Lucette Michaux-Chevry
Biographie

25 novembre 2002 : Condamnée à 20.000 euros d'amende pour favoritisme dans l'attribution de marchés publics de travaux
06 novembre 2002 : Condamnée avec sursis en première instance pour concussion
18 janvier 2001. Lucette Michaux-Chevry relaxée en appel dans une affaire d'usage de faux.
La présidente RPR du Conseil régional de Guadeloupe, Lucette Michaux-Chevry, 71 ans, a été relaxée jeudi par la cour d'appel de Paris devant laquelle elle était poursuivie pour "usage de faux".

L'avocat général avait requis, lors de l'audience en novembre, six mois de prison avec sursis, une peine d'amende et un an d'interdiction des droits civils et civiques contre l'élue, également sénateur-maire de Basse-Terre.

Mme Michaux-Chevry, absente jeudi, était poursuivie pour avoir fourni un faux document, lors d'un procès en diffamation qu'elle avait intenté en 1995 au Parisien et à l'Evénement du Jeudi qui l'accusaient de détournements de fonds.

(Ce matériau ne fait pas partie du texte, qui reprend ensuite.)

-- pv_equiv track=rewrite | github.com/HoangPhan10/python | Test34.py | fermat
-- ===== SOURCE A (Python) =====
-- def binhPhuongCoLap(a,k,n):
--     b=1
--     if k==0 :
--         return b
--     A =a
--     binK = list(bin(k)[::-1].split('b0')[0])
--
--     if int(binK[0])==1:
--         b=a
--     for i in range(1,len(binK)):
--         A = pow(A,2)%n
--         if int(binK[i])==1 :
--             b=(A*b)%n
--     return b
--
-- def fermat(n,t):
--     if n<2:
--         return False
--     if n==2 or n==3:
--         return True
--     if n %2==0 :
--         return False
--     a = 2
--     result = []
--     for i in range(1,t+1):
--         x = binhPhuongCoLap(a,n-1,n)
--         a+=1
--         if x != 1:
--             return False
--     return True
-- ===== SOURCE B (Python) =====
-- def modexp(a, k, n):
--     if k == 0:
--         return 1
--     h = modexp(a, k // 2, n)
--     r = h * h % n
--     if k % 2 == 1:
--         r = r * a % n
--     return r
--
-- def fermat(n, t):
--     if n < 2:
--         return False
--     if n == 2 or n == 3:
--         return True
--     if n % 2 == 0:
--         return False
--     return all(modexp(a, n - 1, n) == 1 for a in range(2, t + 2))
-- ===== Notes on version B (the rewrite author's own statement) =====
-- stated objective: alternative
-- what changed: The LSB-first bit-string square-and-multiply helper (built from bin(k) string surgery) is replaced by a top-down divide-and-conquer recursive modular exponentiation on k//2, and the base loop with early return becomes an all() over range(2, t+2).
import Mathlib
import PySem

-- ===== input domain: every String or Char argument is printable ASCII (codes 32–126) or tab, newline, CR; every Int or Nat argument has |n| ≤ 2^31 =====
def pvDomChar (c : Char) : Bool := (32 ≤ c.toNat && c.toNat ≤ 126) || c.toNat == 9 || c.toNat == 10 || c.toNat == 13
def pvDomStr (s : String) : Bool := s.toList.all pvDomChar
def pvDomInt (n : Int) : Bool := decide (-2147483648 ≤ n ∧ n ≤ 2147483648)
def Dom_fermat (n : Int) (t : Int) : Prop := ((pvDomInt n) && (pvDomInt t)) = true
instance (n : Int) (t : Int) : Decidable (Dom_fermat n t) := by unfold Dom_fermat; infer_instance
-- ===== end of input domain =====

-- B replaces the bit-string LSB-first square-and-multiply with a recursive divide-and-conquer
-- modular exponentiation (alternative decomposition, same cost).

-- ===== PORT A =====
-- 'bin(k)[::-1].split('b0')[0]' yields the LSB-first binary digits of |k| (exact for every k ≠ 0,
-- since the digit block of bin contains no 'b'); ported by hand as this digit-list builder.
def pvBitsLSB (m : Nat) : List Char :=
  if m = 0 then []
  else (if m % 2 == 1 then '1' else '0') :: pvBitsLSB (m / 2)
  termination_by m
  decreasing_by omega

-- 'for i in range(1, len(binK)): A = pow(A,2)%n; if int(binK[i])==1: b=(A*b)%n'
def pvBhLoop (n : Int) : List Char → Int → Int → Int
  | [], _, b => b
  | c :: rest, A, b =>
    let A' := PySem.Int.mod (A * A) n
    let b' := if c == '1' then PySem.Int.mod (A' * b) n else b
    pvBhLoop n rest A' b'

-- 'if int(binK[0])==1: b=a' then the loop over binK[1:]
def pvBhStart (n : Int) (bits : List Char) (a : Int) : Int :=
  match bits with
  | [] => 1  -- unreachable: k ≠ 0 gives a nonempty digit list
  | c :: rest => pvBhLoop n rest a (if c == '1' then a else 1)

def binhPhuongCoLap (a : Int) (k : Int) (n : Int) : Int :=
  if k == 0 then 1
  else pvBhStart n (pvBitsLSB k.natAbs) a

-- 'for i in range(1, t+1): x = binhPhuongCoLap(a, n-1, n); a += 1; if x != 1: return False'
-- (range is lazy in Python; the loop is ported as recursion on the counter i)
def pvFermatLoop (n : Int) (t : Int) (i : Int) (a : Int) : Bool :=
  if i < t + 1 then
    let x := binhPhuongCoLap a (n - 1) n
    if x ≠ 1 then false else pvFermatLoop n t (i + 1) (a + 1)
  else true
  termination_by (t + 1 - i).toNat
  decreasing_by omega

def fermat (n : Int) (t : Int) : Bool :=
  if n < 2 then false
  else if n == 2 || n == 3 then true
  else if PySem.Int.mod n 2 == 0 then false
  else pvFermatLoop n t 1 2

-- ===== PORT B =====
def modexp (a : Int) (k : Int) (n : Int) : Int :=
  if k ≤ 0 then 1  -- Python: 'if k == 0: return 1'; 'k ≤ 0' is a totality guard (every call has k ≥ 0)
  else
    let h := modexp a (PySem.Int.floordiv k 2) n
    let r := PySem.Int.mod (h * h) n
    if PySem.Int.mod k 2 == 1 then PySem.Int.mod (r * a) n else r
  termination_by k.toNat
  decreasing_by
    rw [PySem.Int.floordiv_eq_ediv_of_pos (by omega : (0:Int) < 2)]
    omega

-- 'all(modexp(a, n-1, n) == 1 for a in range(2, t+2))' — the lazy short-circuiting
-- generator is ported as recursion on the counter a
def pvAltAll (n : Int) (t : Int) (a : Int) : Bool :=
  if a < t + 2 then
    if modexp a (n - 1) n == 1 then pvAltAll n t (a + 1) else false
  else true
  termination_by (t + 2 - a).toNat
  decreasing_by omega

def fermat_alt (n : Int) (t : Int) : Bool :=
  if n < 2 then false
  else if n == 2 || n == 3 then true
  else if PySem.Int.mod n 2 == 0 then false
  else pvAltAll n t 2

-- ===== PRECONDITION & SPEC =====
def Spec_fermat (n : Int) (t : Int) (out : Bool) : Prop := out = fermat_alt n t
instance (n : Int) (t : Int) (out : Bool) : Decidable (Spec_fermat n t out) := by unfold Spec_fermat; infer_instance

-- ===== CLAIM (what is proved, stated in full; the proofs are below) =====
def Claim_equal_fermat : Prop := ∀ (n : Int) (t : Int), Dom_fermat n t → Spec_fermat n t (fermat n t)

-- ===== LEMMAS AND PROOFS =====

theorem pvGetLast_cons {α : Type} (c : α) (l : List α) (h : l ≠ []) :
    (c :: l).getLast? = l.getLast? := by
  cases l with
  | nil => exact absurd rfl h
  | cons b t => rfl

-- value of an LSB-first digit list
def pvVal : List Char → Nat
  | [] => 0
  | c :: rest => (if c == '1' then 1 else 0) + 2 * pvVal rest

theorem pvVal_bits (m : Nat) : pvVal (pvBitsLSB m) = m := by
  induction m using Nat.strong_induction_on with
  | _ m ih =>
    rw [pvBitsLSB]
    by_cases h : m = 0
    · simp [h, pvVal]
    · rw [if_neg h]
      simp only [pvVal]
      rw [ih (m / 2) (by omega)]
      have : m % 2 = 1 ∨ m % 2 = 0 := by omega
      rcases this with h2 | h2 <;> simp [h2] <;> omega

theorem pvBits_ne_nil (m : Nat) (hm : 0 < m) : pvBitsLSB m ≠ [] := by
  rw [pvBitsLSB, if_neg (by omega : ¬ m = 0)]
  simp

theorem pvBits_last (m : Nat) (hm : 0 < m) : (pvBitsLSB m).getLast? = some '1' := by
  induction m using Nat.strong_induction_on with
  | _ m ih =>
    rw [pvBitsLSB, if_neg (by omega : ¬ m = 0)]
    by_cases h1 : m = 1
    · subst h1; simp [pvBitsLSB]
    · rw [pvGetLast_cons _ _ (pvBits_ne_nil (m / 2) (by omega))]
      exact ih (m / 2) (by omega) (by omega)

theorem pvBhLoop_spec (n : Int) (hn : 0 < n) :
    ∀ (bits : List Char) (A b : Int), bits.getLast? = some '1' →
      pvBhLoop n bits A b = (b * A ^ (2 * pvVal bits)) % n := by
  intro bits
  induction bits with
  | nil => intro A b h; simp at h
  | cons c rest ih =>
    intro A b hlast
    simp only [pvBhLoop]
    rw [PySem.Int.mod_eq_emod_of_pos hn]
    by_cases hr : rest = []
    · subst hr
      have hc : c = '1' := by
        have : some c = some '1' := hlast
        exact Option.some_inj.mp this
      subst hc
      simp only [pvVal, beq_self_eq_true, if_true]
      rw [PySem.Int.mod_eq_emod_of_pos hn]
      simp only [pvBhLoop]
      calc (A * A % n * b) % n = (A * A % n % n * (b % n)) % n := by rw [Int.mul_emod]
        _ = (A * A % n * (b % n)) % n := by rw [Int.emod_emod_of_dvd _ dvd_rfl]
        _ = (A * A * b) % n := by rw [← Int.mul_emod]
        _ = (b * A ^ (2 * ((1 : Nat) + 2 * 0))) % n := by ring_nf
    · have hlast' : rest.getLast? = some '1' := by
        rwa [pvGetLast_cons _ _ hr] at hlast
      rw [ih _ _ hlast']
      have h1 : A * A % n ≡ A * A [ZMOD n] := Int.emod_emod_of_dvd _ dvd_rfl
      by_cases hc : c == '1'
      · simp only [hc, if_true, pvVal]
        rw [PySem.Int.mod_eq_emod_of_pos hn]
        have hX : (A * A % n * b % n) * (A * A % n) ^ (2 * pvVal rest)
            ≡ (A * A * b) * (A * A) ^ (2 * pvVal rest) [ZMOD n] :=
          Int.ModEq.mul ((Int.emod_emod_of_dvd _ dvd_rfl).trans (h1.mul_right b)) (h1.pow _)
        calc (A * A % n * b % n * (A * A % n) ^ (2 * pvVal rest)) % n
            = ((A * A * b) * (A * A) ^ (2 * pvVal rest)) % n := hX
          _ = (b * A ^ (2 * ((1 : Nat) + 2 * pvVal rest))) % n := by
              congr 1
              rw [show 2 * ((1 : Nat) + 2 * pvVal rest) = 2 + 2 * pvVal rest + 2 * pvVal rest
                    by ring,
                  pow_add, pow_add]
              ring
      · simp only [hc, pvVal]
        have hX : b * (A * A % n) ^ (2 * pvVal rest)
            ≡ b * (A * A) ^ (2 * pvVal rest) [ZMOD n] := (h1.pow _).mul_left b
        calc (b * (A * A % n) ^ (2 * pvVal rest)) % n
            = (b * (A * A) ^ (2 * pvVal rest)) % n := hX
          _ = (b * A ^ (2 * ((0 : Nat) + 2 * pvVal rest))) % n := by
              congr 1
              rw [show 2 * ((0 : Nat) + 2 * pvVal rest) = 2 * pvVal rest + 2 * pvVal rest
                    by ring,
                  pow_add]
              ring

theorem binh_spec (a k n : Int) (hn : 0 < n) (hk : 2 ≤ k) :
    binhPhuongCoLap a k n = a ^ k.toNat % n := by
  rw [binhPhuongCoLap, if_neg (by simp; omega : ¬ (k == 0) = true)]
  have hpos : 0 < k.natAbs := by omega
  obtain ⟨c, rest, hbits⟩ : ∃ c rest, pvBitsLSB k.natAbs = c :: rest := by
    cases h : pvBitsLSB k.natAbs with
    | nil => exact absurd h (pvBits_ne_nil _ hpos)
    | cons c rest => exact ⟨c, rest, rfl⟩
  rw [hbits]
  simp only [pvBhStart]
  have hrest : rest ≠ [] := by
    intro h
    subst h
    have := pvVal_bits k.natAbs
    rw [hbits] at this
    simp only [pvVal] at this
    by_cases hc : c == '1' <;> simp [hc] at this <;> omega
  have hlast : rest.getLast? = some '1' := by
    have := pvBits_last k.natAbs hpos
    rwa [hbits, pvGetLast_cons _ _ hrest] at this
  have hval : (if (c == '1') = true then 1 else 0) + 2 * pvVal rest = k.natAbs := by
    have := pvVal_bits k.natAbs
    rw [hbits] at this
    simpa [pvVal] using this
  have htn : k.toNat = k.natAbs := by omega
  by_cases hc : (c == '1') = true
  · rw [if_pos hc, pvBhLoop_spec n hn rest a a hlast, htn, ← hval, if_pos hc]
    congr 1
    rw [pow_add, pow_one]
  · rw [if_neg hc, pvBhLoop_spec n hn rest a 1 hlast, htn, ← hval, if_neg hc]
    ring_nf

theorem modexp_spec (a n : Int) (hn : 0 < n) :
    ∀ (m : Nat) (k : Int), k.toNat = m → 1 ≤ k → modexp a k n = a ^ k.toNat % n := by
  intro m
  induction m using Nat.strong_induction_on with
  | _ m ih =>
    intro k hm hk
    rw [modexp, if_neg (by omega : ¬ k ≤ 0)]
    rw [PySem.Int.floordiv_eq_ediv_of_pos (by omega : (0:Int) < 2)]
    rw [PySem.Int.mod_eq_emod_of_pos (by omega : (0:Int) < 2)]
    by_cases hk1 : k = 1
    · subst hk1
      rw [show (1:Int) / 2 = 0 by decide,
          show modexp a 0 n = 1 by rw [modexp]; norm_num,
          if_pos (by decide : ((1:Int) % 2 == 1) = true),
          PySem.Int.mod_eq_emod_of_pos hn, PySem.Int.mod_eq_emod_of_pos hn]
      have h11 : (1 * 1 % n : Int) ≡ 1 * 1 [ZMOD n] := Int.emod_emod_of_dvd _ dvd_rfl
      calc (1 * 1 % n * a) % n
          = (1 * 1 * a) % n := h11.mul_right a
        _ = a ^ (1:Int).toNat % n := by norm_num
    · have hk2 : 2 ≤ k := by omega
      have hih : modexp a (k / 2) n = a ^ (k / 2).toNat % n :=
        ih (k / 2).toNat (by omega) (k / 2) rfl (by omega)
      rw [hih]
      simp only [PySem.Int.mod_eq_emod_of_pos hn]
      have h1 : (a ^ (k / 2).toNat % n : Int) ≡ a ^ (k / 2).toNat [ZMOD n] :=
        Int.emod_emod_of_dvd _ dvd_rfl
      have hs : (a ^ (k / 2).toNat % n * (a ^ (k / 2).toNat % n)) % n
          = a ^ (2 * (k / 2).toNat) % n := by
        calc (a ^ (k / 2).toNat % n * (a ^ (k / 2).toNat % n)) % n
            = (a ^ (k / 2).toNat * a ^ (k / 2).toNat) % n := h1.mul h1
          _ = a ^ (2 * (k / 2).toNat) % n := by
              rw [← pow_add, show (k / 2).toNat + (k / 2).toNat = 2 * (k / 2).toNat by omega]
      by_cases hodd : k % 2 = 1
      · rw [if_pos (by simp [hodd])]
        have h3 : (a ^ (2 * (k / 2).toNat) % n : Int) ≡ a ^ (2 * (k / 2).toNat) [ZMOD n] :=
          Int.emod_emod_of_dvd _ dvd_rfl
        calc (a ^ (k / 2).toNat % n * (a ^ (k / 2).toNat % n) % n * a) % n
            = (a ^ (2 * (k / 2).toNat) % n * a) % n := by rw [hs]
          _ = (a ^ (2 * (k / 2).toNat) * a) % n := h3.mul_right a
          _ = a ^ k.toNat % n := by
              rw [← pow_succ, show 2 * (k / 2).toNat + 1 = k.toNat by omega]
      · rw [if_neg (by simp [hodd])]
        rw [hs, show 2 * (k / 2).toNat = k.toNat by omega]

theorem helper_eq (n : Int) (hn : 3 ≤ n) (a : Int) :
    binhPhuongCoLap a (n - 1) n = modexp a (n - 1) n := by
  rw [binh_spec a (n - 1) n (by omega) (by omega),
      modexp_spec a n (by omega) (n - 1).toNat (n - 1) rfl (by omega)]

theorem loop_all (n : Int) (hn : 3 ≤ n) (t : Int) :
    ∀ (c : Nat) (i a : Int), (t + 1 - i).toNat = c → (t + 2 - a).toNat = c →
      pvFermatLoop n t i a = pvAltAll n t a := by
  intro c
  induction c with
  | zero =>
    intro i a hi ha
    rw [pvFermatLoop, if_neg (show ¬ i < t + 1 by omega),
        pvAltAll, if_neg (show ¬ a < t + 2 by omega)]
  | succ c ih =>
    intro i a hi ha
    rw [pvFermatLoop, if_pos (show i < t + 1 by omega),
        pvAltAll, if_pos (show a < t + 2 by omega)]
    simp only [helper_eq n hn a]
    by_cases hx : modexp a (n - 1) n = 1
    · rw [if_neg (show ¬ modexp a (n - 1) n ≠ 1 by simp [hx]),
          if_pos (show (modexp a (n - 1) n == 1) = true by simp [hx])]
      exact ih (i + 1) (a + 1) (by omega) (by omega)
    · rw [if_pos (show modexp a (n - 1) n ≠ 1 by simp [hx]),
          if_neg (show ¬ (modexp a (n - 1) n == 1) = true by simp [hx])]

theorem fermat_eq (n t : Int) : fermat n t = fermat_alt n t := by
  rw [fermat, fermat_alt]
  by_cases h1 : n < 2
  · rw [if_pos h1, if_pos h1]
  · rw [if_neg h1, if_neg h1]
    by_cases h2 : (n == 2 || n == 3) = true
    · rw [if_pos h2, if_pos h2]
    · rw [if_neg h2, if_neg h2]
      by_cases h3 : (PySem.Int.mod n 2 == 0) = true
      · rw [if_pos h3, if_pos h3]
      · rw [if_neg h3, if_neg h3]
        have h2' : ¬(n = 2 ∨ n = 3) := by
          intro h
          apply h2
          rcases h with h | h <;> simp [h]
        have hn : 3 ≤ n := by omega
        exact loop_all n hn t t.toNat 1 2 (by omega) (by omega)

-- ===== VERDICT (by name: the statement is the Claim_ definition above) =====
theorem fermat_spec : Claim_equal_fermat := by
  intro n t _
  unfold Spec_fermat
  exact fermat_eq n t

Mme Michaux-Chevry avait été condamnée, le 9 décembre 1999, à 50.000 F d'amende pour "usage de faux" par le tribunal correctionnel de Paris.

Le parquet, qui avait alors requis six mois d'emprisonnement avec sursis et de 150.000 à 200.000 F d'amende et suggéré une peine d'inéligibilité, avait fait appel de cette décision, ainsi que l'élue de Basse-Terre.

Au départ de l'affaire, Mme Michaux-Chevry avait poursuivi en diffamation les deux journaux pour s'être faits le relais des accusations contre elle formulées par Marcel Dominici, un ingénieur de 60 ans, président d'une association de chômeurs (et "tombeur" de l'ancien député maire (PS) d'Angoulême, Jean-Michel Boucheron).

M. Dominici affirmait que l'élue avait fait payer à un bureau d'études, la Société caraïbéenne d'études (SCE), un bilan des conséquences du cyclone Hugo sur l'habitat de la commune de Gourbeyre, dépourvu de tout intérêt. Grâce à des photocopies, la facture aurait été payée plusieurs fois afin de détourner l'argent de la commune.

Mme Michaux-Chevry avait été déboutée de ses poursuites en diffamation, la cour d'appel jugeant même "insincères" certains documents qu'elle avait fournis, notamment une photocopie de facture. C'est sur la base de cet arrêt que M. Dominici avait porté plainte pour "usage de faux".

Selon l'un des avocats de l'élue, Me Christophe Ayela, la cour d'appel a considéré que le document produit ne pouvait être un "faux" puisque, d'une part, l'étude facturée existe et, d'autre part, elle a été payée.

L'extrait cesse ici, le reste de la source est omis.